▸ Excerpts from a dataset

▼▼▼

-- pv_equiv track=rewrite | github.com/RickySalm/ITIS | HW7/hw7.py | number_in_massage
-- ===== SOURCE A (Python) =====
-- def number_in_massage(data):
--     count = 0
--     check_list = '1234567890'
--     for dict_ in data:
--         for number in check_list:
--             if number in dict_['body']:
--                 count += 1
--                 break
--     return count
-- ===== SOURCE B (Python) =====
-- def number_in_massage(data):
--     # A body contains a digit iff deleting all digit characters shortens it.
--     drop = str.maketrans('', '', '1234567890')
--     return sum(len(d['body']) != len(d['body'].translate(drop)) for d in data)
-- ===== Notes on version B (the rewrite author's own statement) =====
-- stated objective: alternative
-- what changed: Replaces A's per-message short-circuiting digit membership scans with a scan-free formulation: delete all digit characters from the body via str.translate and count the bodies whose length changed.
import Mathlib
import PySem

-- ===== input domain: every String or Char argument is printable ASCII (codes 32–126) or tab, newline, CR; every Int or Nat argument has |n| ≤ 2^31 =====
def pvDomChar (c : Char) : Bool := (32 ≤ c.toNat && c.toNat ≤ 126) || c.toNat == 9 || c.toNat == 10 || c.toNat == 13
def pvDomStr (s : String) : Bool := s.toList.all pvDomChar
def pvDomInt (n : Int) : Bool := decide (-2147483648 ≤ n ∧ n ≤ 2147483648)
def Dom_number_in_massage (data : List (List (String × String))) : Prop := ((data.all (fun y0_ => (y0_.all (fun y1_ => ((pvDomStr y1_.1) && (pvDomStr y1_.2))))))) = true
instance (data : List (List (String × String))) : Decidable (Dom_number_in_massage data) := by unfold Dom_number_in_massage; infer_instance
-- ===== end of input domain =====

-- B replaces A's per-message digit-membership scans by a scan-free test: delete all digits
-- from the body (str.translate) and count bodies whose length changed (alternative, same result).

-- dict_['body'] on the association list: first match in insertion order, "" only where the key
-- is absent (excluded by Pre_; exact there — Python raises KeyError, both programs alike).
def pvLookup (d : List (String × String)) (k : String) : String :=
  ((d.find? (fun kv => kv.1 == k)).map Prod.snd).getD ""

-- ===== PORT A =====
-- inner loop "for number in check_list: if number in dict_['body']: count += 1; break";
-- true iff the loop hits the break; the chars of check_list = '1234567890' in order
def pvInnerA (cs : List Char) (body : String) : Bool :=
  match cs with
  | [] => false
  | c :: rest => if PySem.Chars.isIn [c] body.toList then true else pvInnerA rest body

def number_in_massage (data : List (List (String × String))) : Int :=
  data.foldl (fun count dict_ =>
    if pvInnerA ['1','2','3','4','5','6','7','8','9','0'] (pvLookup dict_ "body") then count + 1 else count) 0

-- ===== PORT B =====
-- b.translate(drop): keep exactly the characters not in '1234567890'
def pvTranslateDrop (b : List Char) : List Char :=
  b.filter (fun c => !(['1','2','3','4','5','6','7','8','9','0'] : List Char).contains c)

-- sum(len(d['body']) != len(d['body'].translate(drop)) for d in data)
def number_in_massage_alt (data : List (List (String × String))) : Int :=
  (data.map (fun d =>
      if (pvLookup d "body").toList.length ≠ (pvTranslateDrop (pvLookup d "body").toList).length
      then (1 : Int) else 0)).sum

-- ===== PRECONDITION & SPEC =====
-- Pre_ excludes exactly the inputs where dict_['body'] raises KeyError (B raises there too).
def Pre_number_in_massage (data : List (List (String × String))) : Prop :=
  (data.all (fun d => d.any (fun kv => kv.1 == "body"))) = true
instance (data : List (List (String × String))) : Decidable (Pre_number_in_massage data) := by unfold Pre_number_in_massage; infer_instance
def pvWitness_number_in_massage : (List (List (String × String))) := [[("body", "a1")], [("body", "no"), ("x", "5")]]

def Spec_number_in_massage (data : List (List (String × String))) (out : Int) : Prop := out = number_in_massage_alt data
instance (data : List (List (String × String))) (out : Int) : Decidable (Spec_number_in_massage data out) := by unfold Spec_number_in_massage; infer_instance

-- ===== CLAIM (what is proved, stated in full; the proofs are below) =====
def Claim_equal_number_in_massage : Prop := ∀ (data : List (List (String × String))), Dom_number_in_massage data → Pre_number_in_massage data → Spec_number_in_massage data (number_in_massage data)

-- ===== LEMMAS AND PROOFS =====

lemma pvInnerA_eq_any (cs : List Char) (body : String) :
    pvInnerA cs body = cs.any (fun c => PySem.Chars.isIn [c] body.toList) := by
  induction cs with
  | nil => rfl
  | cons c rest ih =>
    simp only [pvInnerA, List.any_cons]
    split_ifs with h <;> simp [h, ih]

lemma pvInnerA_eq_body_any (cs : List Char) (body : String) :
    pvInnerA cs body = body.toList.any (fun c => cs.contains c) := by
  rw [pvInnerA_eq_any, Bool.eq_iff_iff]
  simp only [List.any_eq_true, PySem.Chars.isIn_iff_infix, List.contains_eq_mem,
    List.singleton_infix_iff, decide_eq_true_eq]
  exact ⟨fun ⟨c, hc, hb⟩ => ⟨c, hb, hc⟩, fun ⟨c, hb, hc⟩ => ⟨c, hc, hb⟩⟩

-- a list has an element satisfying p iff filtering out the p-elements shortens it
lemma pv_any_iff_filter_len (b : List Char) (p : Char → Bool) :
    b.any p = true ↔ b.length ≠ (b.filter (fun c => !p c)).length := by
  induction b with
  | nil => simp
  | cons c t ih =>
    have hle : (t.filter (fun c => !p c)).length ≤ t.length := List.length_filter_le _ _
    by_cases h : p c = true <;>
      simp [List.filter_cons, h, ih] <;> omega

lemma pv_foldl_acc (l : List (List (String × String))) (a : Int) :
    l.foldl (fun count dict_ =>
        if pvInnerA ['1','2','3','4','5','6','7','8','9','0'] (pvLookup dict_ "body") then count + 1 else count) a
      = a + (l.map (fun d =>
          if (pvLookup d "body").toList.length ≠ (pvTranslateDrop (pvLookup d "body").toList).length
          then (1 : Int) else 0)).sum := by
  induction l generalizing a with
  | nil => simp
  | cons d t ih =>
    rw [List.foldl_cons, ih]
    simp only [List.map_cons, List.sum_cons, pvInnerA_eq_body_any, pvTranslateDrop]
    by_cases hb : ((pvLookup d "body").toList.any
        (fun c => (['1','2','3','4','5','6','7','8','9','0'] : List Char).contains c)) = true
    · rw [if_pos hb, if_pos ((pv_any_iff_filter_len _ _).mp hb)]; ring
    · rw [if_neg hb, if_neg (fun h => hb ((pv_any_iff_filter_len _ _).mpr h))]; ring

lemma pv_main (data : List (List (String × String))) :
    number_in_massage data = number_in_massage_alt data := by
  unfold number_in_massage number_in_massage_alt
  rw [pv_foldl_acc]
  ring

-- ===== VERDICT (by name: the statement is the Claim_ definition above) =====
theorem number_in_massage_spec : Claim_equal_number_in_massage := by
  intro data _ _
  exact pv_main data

▲▲▲
▼▼▼

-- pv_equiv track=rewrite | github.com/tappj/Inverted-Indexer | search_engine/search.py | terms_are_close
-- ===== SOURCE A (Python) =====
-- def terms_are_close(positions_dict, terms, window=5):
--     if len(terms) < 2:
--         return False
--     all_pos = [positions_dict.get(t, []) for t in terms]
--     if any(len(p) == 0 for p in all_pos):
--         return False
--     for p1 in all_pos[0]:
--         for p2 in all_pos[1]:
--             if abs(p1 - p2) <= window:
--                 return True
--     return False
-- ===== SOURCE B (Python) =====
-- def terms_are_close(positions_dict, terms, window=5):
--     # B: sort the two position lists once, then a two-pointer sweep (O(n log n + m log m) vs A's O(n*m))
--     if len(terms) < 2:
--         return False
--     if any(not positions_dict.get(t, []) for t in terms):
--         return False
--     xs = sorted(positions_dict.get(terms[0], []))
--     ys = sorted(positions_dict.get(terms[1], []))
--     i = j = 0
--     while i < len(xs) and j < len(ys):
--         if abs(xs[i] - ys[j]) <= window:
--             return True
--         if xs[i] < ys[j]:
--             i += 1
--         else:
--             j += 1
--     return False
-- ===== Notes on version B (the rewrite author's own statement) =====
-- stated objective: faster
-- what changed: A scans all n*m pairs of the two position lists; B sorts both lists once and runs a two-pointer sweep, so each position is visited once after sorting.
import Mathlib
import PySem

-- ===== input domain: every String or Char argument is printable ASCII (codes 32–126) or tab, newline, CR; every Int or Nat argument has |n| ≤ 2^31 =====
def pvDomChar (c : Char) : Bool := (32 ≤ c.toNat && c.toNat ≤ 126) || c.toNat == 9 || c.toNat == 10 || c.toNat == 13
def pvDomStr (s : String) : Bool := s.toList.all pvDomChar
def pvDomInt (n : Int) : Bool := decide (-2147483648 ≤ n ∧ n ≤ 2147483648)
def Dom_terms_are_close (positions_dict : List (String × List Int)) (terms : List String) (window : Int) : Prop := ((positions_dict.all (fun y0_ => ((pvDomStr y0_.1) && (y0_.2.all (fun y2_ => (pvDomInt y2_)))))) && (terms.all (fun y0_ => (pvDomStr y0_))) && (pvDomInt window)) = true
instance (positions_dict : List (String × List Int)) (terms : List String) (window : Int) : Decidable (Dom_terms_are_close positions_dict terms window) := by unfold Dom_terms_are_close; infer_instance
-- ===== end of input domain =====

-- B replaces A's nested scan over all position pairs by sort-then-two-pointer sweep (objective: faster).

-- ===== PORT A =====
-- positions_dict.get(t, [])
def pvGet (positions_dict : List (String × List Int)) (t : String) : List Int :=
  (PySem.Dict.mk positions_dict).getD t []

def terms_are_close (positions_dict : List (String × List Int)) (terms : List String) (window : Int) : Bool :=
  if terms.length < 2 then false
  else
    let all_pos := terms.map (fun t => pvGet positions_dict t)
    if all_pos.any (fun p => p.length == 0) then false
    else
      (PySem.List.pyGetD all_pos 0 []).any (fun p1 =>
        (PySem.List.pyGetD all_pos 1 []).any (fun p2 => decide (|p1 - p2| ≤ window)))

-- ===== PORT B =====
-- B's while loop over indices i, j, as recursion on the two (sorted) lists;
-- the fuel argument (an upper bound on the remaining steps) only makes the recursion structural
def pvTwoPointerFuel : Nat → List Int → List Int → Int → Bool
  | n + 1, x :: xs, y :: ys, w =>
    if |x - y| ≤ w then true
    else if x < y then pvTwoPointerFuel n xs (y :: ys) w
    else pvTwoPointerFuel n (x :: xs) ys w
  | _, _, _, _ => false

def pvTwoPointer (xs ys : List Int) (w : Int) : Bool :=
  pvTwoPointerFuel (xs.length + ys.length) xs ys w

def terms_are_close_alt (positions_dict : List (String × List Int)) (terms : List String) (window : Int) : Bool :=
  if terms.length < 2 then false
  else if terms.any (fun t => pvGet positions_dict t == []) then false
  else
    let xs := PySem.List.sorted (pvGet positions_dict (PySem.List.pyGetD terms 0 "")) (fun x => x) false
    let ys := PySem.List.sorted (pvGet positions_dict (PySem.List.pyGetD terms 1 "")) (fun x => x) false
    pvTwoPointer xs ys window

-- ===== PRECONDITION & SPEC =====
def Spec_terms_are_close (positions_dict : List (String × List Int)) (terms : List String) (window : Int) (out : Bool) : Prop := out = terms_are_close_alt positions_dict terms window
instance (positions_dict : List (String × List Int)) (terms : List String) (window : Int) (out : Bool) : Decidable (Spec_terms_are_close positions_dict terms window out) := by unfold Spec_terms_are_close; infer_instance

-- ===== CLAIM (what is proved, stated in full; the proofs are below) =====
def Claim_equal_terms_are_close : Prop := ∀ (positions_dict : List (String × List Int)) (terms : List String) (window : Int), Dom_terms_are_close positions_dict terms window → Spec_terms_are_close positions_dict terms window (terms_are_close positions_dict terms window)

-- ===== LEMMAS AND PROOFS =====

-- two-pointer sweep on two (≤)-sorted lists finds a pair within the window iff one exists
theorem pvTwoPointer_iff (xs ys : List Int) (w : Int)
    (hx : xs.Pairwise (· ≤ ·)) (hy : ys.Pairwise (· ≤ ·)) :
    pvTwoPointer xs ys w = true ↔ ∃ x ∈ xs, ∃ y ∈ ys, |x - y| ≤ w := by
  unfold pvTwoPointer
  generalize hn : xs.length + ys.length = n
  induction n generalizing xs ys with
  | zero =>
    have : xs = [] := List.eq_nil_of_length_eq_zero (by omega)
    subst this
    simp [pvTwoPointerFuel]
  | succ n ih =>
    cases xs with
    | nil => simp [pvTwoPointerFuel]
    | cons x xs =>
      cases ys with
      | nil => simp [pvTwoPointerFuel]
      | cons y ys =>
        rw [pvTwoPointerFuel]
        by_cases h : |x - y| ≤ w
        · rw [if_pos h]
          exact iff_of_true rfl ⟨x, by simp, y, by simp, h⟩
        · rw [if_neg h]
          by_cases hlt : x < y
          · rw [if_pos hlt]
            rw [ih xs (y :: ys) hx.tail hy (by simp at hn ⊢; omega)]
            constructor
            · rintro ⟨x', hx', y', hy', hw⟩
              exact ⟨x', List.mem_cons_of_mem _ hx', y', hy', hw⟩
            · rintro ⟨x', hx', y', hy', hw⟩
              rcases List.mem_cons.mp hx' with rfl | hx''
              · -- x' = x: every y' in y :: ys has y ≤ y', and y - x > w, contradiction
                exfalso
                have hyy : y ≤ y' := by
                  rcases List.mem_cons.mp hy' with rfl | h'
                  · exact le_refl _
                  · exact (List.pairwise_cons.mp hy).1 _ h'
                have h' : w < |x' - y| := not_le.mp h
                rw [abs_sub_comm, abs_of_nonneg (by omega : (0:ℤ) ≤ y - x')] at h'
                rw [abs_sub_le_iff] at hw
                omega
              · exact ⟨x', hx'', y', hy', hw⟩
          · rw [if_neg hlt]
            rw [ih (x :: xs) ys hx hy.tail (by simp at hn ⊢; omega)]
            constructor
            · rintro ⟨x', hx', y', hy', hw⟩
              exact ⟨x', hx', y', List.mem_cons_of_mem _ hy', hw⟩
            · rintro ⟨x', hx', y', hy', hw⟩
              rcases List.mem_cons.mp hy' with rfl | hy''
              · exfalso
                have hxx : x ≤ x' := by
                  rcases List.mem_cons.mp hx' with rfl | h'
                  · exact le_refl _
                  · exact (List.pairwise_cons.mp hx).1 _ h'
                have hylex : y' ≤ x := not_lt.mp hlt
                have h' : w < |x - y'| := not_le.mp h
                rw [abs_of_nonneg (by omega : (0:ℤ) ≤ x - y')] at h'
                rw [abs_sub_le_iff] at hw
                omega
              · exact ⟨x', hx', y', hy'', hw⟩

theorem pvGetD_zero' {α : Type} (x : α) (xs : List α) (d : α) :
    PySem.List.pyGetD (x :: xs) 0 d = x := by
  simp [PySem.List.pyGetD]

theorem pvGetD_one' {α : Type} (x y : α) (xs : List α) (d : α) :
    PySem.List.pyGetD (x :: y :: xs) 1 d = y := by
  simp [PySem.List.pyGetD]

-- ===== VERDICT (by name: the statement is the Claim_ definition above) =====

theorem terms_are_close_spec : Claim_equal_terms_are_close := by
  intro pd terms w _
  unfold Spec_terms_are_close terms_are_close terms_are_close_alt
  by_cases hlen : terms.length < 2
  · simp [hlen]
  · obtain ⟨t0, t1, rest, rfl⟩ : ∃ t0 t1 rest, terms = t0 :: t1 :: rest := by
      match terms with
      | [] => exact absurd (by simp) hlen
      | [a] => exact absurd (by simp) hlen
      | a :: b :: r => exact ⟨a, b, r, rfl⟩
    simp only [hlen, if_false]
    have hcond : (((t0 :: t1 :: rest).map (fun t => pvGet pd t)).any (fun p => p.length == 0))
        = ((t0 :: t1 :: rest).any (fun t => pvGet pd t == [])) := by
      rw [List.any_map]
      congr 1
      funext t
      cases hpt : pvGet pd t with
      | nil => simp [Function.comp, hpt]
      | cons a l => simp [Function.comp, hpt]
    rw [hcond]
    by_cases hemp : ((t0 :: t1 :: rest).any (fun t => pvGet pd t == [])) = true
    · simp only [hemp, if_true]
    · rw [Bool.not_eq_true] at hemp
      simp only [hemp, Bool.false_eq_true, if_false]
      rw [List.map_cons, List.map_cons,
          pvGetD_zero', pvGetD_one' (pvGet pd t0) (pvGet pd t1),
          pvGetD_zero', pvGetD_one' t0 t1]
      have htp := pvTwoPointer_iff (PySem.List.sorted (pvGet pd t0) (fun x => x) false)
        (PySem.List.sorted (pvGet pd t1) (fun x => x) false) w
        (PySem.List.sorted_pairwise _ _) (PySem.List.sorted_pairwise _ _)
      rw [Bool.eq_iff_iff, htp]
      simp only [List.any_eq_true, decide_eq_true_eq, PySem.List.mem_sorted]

▲▲▲

In the entries above, find the line with "match cs with" and the line with "data.foldl (fun count dict_ =>", then restate word for word both of them and every line between, with nothing more.

  match cs with
  | [] => false
  | c :: rest => if PySem.Chars.isIn [c] body.toList then true else pvInnerA rest body

def number_in_massage (data : List (List (String × String))) : Int :=
  data.foldl (fun count dict_ =>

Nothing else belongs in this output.